# Task item
Look through the lines below and extract each one that contains "pvMain".

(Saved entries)

○ ○ ○ ○ ○ ○ ○

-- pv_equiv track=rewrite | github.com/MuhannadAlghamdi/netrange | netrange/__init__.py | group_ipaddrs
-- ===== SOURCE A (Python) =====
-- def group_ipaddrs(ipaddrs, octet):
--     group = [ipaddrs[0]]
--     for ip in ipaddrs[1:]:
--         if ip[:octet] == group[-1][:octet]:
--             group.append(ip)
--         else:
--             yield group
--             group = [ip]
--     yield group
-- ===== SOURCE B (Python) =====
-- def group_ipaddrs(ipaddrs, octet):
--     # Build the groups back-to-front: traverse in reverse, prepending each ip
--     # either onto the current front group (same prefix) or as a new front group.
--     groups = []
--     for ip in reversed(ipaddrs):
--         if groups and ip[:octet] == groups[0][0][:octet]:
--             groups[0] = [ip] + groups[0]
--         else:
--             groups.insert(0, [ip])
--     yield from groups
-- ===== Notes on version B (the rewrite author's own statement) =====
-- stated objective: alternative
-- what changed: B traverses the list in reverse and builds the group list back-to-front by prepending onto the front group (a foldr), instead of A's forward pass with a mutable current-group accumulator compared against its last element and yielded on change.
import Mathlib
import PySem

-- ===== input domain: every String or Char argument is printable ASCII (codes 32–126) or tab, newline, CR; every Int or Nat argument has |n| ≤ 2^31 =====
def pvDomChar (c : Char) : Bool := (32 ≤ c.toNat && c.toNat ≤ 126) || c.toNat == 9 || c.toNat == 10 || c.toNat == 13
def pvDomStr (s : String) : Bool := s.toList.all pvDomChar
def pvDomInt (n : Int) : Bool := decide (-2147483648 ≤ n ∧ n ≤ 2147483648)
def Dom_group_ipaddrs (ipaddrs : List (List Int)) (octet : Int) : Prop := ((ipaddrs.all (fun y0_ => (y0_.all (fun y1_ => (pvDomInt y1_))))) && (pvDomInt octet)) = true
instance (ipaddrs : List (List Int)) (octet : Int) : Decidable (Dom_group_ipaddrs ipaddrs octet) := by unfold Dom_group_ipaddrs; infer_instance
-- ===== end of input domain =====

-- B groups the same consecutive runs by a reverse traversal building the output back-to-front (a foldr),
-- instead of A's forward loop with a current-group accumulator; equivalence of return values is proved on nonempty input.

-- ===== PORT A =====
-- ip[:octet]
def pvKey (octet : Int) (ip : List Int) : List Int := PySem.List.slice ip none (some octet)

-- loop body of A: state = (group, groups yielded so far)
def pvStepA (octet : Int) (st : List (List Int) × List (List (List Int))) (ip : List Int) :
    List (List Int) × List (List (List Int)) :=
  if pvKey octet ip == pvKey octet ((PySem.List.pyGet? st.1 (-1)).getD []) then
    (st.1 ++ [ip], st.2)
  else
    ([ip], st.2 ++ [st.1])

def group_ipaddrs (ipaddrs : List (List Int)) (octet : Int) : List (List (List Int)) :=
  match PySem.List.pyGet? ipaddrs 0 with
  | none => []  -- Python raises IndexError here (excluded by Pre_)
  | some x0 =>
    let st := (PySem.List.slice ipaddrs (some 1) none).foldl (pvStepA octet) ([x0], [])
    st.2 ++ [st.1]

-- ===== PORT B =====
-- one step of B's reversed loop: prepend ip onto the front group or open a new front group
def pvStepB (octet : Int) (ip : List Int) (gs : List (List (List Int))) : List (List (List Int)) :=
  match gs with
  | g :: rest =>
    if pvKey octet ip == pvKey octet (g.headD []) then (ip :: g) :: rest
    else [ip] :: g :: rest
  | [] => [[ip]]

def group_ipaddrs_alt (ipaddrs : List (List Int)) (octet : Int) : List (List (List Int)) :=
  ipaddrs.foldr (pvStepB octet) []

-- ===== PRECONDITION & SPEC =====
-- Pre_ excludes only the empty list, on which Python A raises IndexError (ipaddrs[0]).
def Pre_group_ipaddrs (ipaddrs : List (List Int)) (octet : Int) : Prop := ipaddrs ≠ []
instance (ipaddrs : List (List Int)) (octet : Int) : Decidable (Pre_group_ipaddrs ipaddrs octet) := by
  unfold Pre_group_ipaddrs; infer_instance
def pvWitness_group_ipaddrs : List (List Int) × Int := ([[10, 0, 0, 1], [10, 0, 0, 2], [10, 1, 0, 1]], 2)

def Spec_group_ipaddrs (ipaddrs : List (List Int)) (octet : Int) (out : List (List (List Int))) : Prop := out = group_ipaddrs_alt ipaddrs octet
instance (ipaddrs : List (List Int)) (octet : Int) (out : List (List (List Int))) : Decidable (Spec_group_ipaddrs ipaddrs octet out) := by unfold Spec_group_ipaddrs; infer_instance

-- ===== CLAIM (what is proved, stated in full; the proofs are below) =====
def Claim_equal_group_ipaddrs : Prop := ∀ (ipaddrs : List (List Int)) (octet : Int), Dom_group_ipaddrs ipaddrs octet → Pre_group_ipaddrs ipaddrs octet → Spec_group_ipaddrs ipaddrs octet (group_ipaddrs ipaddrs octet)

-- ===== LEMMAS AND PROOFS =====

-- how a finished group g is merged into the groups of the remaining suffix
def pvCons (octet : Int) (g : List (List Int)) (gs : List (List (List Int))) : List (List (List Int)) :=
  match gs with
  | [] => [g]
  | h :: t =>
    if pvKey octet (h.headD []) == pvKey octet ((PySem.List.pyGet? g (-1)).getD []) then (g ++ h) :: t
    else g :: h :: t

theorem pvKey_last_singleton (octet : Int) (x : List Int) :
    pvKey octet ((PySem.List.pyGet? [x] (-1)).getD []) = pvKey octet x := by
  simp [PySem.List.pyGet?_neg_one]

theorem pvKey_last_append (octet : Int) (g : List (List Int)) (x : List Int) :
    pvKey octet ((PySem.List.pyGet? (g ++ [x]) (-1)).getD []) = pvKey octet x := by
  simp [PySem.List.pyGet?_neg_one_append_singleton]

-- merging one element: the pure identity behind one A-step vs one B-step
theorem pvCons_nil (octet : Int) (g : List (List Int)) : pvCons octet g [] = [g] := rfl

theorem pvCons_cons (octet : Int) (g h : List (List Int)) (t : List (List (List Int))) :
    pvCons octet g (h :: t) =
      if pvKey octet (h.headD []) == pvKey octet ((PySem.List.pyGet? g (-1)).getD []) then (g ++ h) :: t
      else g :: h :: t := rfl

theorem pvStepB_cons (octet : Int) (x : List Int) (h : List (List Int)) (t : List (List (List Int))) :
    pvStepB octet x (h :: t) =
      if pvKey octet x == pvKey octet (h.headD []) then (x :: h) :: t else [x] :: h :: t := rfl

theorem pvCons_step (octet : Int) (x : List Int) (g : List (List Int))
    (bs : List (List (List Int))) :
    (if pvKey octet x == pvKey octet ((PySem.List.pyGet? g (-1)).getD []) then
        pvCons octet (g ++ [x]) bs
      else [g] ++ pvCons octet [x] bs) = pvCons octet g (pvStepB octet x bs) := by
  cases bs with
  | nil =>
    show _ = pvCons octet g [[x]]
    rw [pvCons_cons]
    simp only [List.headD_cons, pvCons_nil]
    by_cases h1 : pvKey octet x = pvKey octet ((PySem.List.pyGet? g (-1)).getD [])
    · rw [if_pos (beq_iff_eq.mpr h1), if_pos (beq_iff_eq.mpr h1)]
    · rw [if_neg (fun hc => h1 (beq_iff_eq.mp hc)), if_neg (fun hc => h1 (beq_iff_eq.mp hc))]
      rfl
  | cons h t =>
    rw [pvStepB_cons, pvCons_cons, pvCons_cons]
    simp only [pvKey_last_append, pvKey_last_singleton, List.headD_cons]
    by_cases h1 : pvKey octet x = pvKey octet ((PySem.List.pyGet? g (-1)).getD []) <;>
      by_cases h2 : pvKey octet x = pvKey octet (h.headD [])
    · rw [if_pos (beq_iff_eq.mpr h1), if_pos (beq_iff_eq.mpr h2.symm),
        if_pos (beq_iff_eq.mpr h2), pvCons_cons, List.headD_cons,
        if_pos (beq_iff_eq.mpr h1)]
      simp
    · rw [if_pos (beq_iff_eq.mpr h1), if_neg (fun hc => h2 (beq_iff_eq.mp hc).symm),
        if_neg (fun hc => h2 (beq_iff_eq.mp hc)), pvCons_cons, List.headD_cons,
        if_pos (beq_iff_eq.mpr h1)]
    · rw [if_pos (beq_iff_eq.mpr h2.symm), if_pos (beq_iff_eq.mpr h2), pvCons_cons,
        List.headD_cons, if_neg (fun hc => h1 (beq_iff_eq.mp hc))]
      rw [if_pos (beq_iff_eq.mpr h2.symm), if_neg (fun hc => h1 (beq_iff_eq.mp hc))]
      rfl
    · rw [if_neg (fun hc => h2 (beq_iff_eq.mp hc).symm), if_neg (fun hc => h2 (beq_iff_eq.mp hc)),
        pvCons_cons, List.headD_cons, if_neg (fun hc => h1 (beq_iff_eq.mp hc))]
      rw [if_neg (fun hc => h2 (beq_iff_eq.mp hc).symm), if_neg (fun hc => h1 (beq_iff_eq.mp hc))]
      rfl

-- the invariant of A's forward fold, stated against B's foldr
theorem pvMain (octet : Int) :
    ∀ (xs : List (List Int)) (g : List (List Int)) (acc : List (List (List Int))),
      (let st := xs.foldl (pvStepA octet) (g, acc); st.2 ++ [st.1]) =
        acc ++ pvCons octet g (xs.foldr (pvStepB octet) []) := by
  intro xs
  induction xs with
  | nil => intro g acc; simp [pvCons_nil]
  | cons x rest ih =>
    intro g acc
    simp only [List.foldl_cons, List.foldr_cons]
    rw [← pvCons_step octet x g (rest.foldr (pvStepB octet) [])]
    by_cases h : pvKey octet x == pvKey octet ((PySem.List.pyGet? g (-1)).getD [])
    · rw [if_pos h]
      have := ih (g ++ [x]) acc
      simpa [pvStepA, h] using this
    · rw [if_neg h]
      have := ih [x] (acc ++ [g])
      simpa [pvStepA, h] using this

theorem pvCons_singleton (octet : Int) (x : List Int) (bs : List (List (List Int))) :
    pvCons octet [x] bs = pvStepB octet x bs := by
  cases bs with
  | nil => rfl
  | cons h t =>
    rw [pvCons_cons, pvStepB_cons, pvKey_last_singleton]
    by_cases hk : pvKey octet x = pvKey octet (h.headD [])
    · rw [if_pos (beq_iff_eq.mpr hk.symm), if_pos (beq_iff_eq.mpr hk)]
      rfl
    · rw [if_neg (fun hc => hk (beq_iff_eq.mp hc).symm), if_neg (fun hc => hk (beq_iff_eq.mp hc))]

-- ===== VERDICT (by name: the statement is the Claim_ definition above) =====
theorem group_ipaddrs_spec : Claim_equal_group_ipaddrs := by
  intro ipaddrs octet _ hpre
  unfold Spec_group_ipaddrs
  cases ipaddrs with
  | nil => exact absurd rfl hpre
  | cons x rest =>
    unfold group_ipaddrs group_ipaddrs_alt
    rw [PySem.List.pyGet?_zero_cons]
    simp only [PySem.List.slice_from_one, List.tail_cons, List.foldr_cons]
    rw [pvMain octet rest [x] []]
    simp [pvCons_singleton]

○ ○ ○ ○ ○ ○ ○

# Response area
theorem pvMain (octet : Int) :
    rw [pvMain octet rest [x] []]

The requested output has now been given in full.